• Task instructions: Please repeat the line that contains "Claim_equal_afn_comprimento_par := by" and every line after it, exactly, through the end of the records.

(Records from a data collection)
┄┄┄┄┄┄

-- pv_equiv track=rewrite | github.com/RuanVitorr/atividades-de-Computabilidade-e-Complexidade-de-Algortimos | att15.py | afn_comprimento_par
-- ===== SOURCE A (Python) =====
-- def afn_comprimento_par(palavra):
--     estado = 'q0'
--
--     for char in palavra:
--         if estado == 'q0':
--             if char == 'a':
--                 estado = 'q1'
--             elif char == 'b':
--                 estado = 'q1'
--             else:
--                 return 'palavra invalida (caractere inválido)'
--         elif estado == 'q1':
--             if char == 'a':
--                 estado = 'q0'
--             elif char == 'b':
--                 estado = 'q0'
--             else:
--                 return 'palavra invalida (caractere inválido)'
--
--     if estado == 'q0':
--         return "palavra valida (comprimento par)"
--     else:
--         return "palavra invalida (comprimento ímpar)"
-- ===== SOURCE B (Python) =====
-- def afn_comprimento_par(palavra):
--     if not all(c in 'ab' for c in palavra):
--         return 'palavra invalida (caractere inválido)'
--     if len(palavra) % 2 == 0:
--         return "palavra valida (comprimento par)"
--     return "palavra invalida (comprimento ímpar)"
-- ===== Notes on version B (the rewrite author's own statement) =====
-- stated objective: simpler
-- what changed: Replaces the two-state DFA toggle loop by a separate all-characters-valid membership check plus a closed-form parity test on the length.
import Mathlib
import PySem

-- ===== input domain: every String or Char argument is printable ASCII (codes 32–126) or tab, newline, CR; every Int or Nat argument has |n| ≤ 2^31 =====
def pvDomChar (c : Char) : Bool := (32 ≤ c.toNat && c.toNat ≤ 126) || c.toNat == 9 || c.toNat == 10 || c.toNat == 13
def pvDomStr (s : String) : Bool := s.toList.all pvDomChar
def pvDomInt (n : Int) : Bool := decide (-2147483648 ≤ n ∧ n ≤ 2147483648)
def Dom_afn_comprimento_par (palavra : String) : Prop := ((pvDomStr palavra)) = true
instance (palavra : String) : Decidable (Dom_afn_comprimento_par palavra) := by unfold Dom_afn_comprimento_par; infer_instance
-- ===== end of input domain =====

-- B replaces A's two-state DFA toggle by an all-chars-in-{'a','b'} check plus a length-parity test (objective: simpler).

-- ===== PORT A =====
-- literal transliteration of A's for-loop with early return; estado is the Python state string
def afnLoopA (estado : String) (cs : List Char) : String :=
  match cs with
  | [] =>
    if estado == "q0" then "palavra valida (comprimento par)"
    else "palavra invalida (comprimento ímpar)"
  | c :: rest =>
    if estado == "q0" then
      if c == 'a' then afnLoopA "q1" rest
      else if c == 'b' then afnLoopA "q1" rest
      else "palavra invalida (caractere inválido)"
    else if estado == "q1" then
      if c == 'a' then afnLoopA "q0" rest
      else if c == 'b' then afnLoopA "q0" rest
      else "palavra invalida (caractere inválido)"
    else afnLoopA estado rest

def afn_comprimento_par (palavra : String) : String :=
  afnLoopA "q0" palavra.toList

-- ===== PORT B =====
def afn_comprimento_par_alt (palavra : String) : String :=
  if ¬ (palavra.toList.all (fun c => c == 'a' || c == 'b')) then
    "palavra invalida (caractere inválido)"
  else if palavra.toList.length % 2 == 0 then
    "palavra valida (comprimento par)"
  else
    "palavra invalida (comprimento ímpar)"

-- ===== PRECONDITION & SPEC =====
def Spec_afn_comprimento_par (palavra : String) (out : String) : Prop := out = afn_comprimento_par_alt palavra
instance (palavra : String) (out : String) : Decidable (Spec_afn_comprimento_par palavra out) := by unfold Spec_afn_comprimento_par; infer_instance

-- ===== CLAIM (what is proved, stated in full; the proofs are below) =====
def Claim_equal_afn_comprimento_par : Prop := ∀ (palavra : String), Dom_afn_comprimento_par palavra → Spec_afn_comprimento_par palavra (afn_comprimento_par palavra)

-- ===== LEMMAS AND PROOFS =====
-- DFA invariant: from q0 the loop accepts iff the remaining length is even, from q1 iff odd
theorem afnLoopA_char (cs : List Char) :
    (afnLoopA "q0" cs =
      (if cs.all (fun c => c == 'a' || c == 'b') then
        (if cs.length % 2 == 0 then "palavra valida (comprimento par)"
         else "palavra invalida (comprimento ímpar)")
       else "palavra invalida (caractere inválido)")) ∧
    (afnLoopA "q1" cs =
      (if cs.all (fun c => c == 'a' || c == 'b') then
        (if cs.length % 2 == 1 then "palavra valida (comprimento par)"
         else "palavra invalida (comprimento ímpar)")
       else "palavra invalida (caractere inválido)")) := by
  induction cs with
  | nil => simp [afnLoopA]
  | cons c rest ih =>
    obtain ⟨ih0, ih1⟩ := ih
    by_cases ha : c = 'a'
    · subst ha
      constructor
      · simp [afnLoopA, ih1, Nat.add_mod]
        rcases Nat.mod_two_eq_zero_or_one rest.length with hp | hp <;> simp [hp]
      · simp [afnLoopA, ih0, Nat.add_mod]
        rcases Nat.mod_two_eq_zero_or_one rest.length with hp | hp <;> simp [hp]
    · by_cases hb : c = 'b'
      · subst hb
        constructor
        · simp [afnLoopA, ih1, Nat.add_mod]
          rcases Nat.mod_two_eq_zero_or_one rest.length with hp | hp <;> simp [hp]
        · simp [afnLoopA, ih0, Nat.add_mod]
          rcases Nat.mod_two_eq_zero_or_one rest.length with hp | hp <;> simp [hp]
      · constructor <;> simp [afnLoopA, ha, hb]

-- ===== VERDICT (by name: the statement is the Claim_ definition above) =====
theorem afn_comprimento_par_spec : Claim_equal_afn_comprimento_par := by
  intro palavra _
  unfold Spec_afn_comprimento_par afn_comprimento_par afn_comprimento_par_alt
  rw [(afnLoopA_char palavra.toList).1]
  by_cases h : palavra.toList.all (fun c => c == 'a' || c == 'b') = true <;> simp [h]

┄┄┄┄┄┄

• Output below:
theorem afn_comprimento_par_spec : Claim_equal_afn_comprimento_par := by
  intro palavra _
  unfold Spec_afn_comprimento_par afn_comprimento_par afn_comprimento_par_alt
  rw [(afnLoopA_char palavra.toList).1]
  by_cases h : palavra.toList.all (fun c => c == 'a' || c == 'b') = true <;> simp [h]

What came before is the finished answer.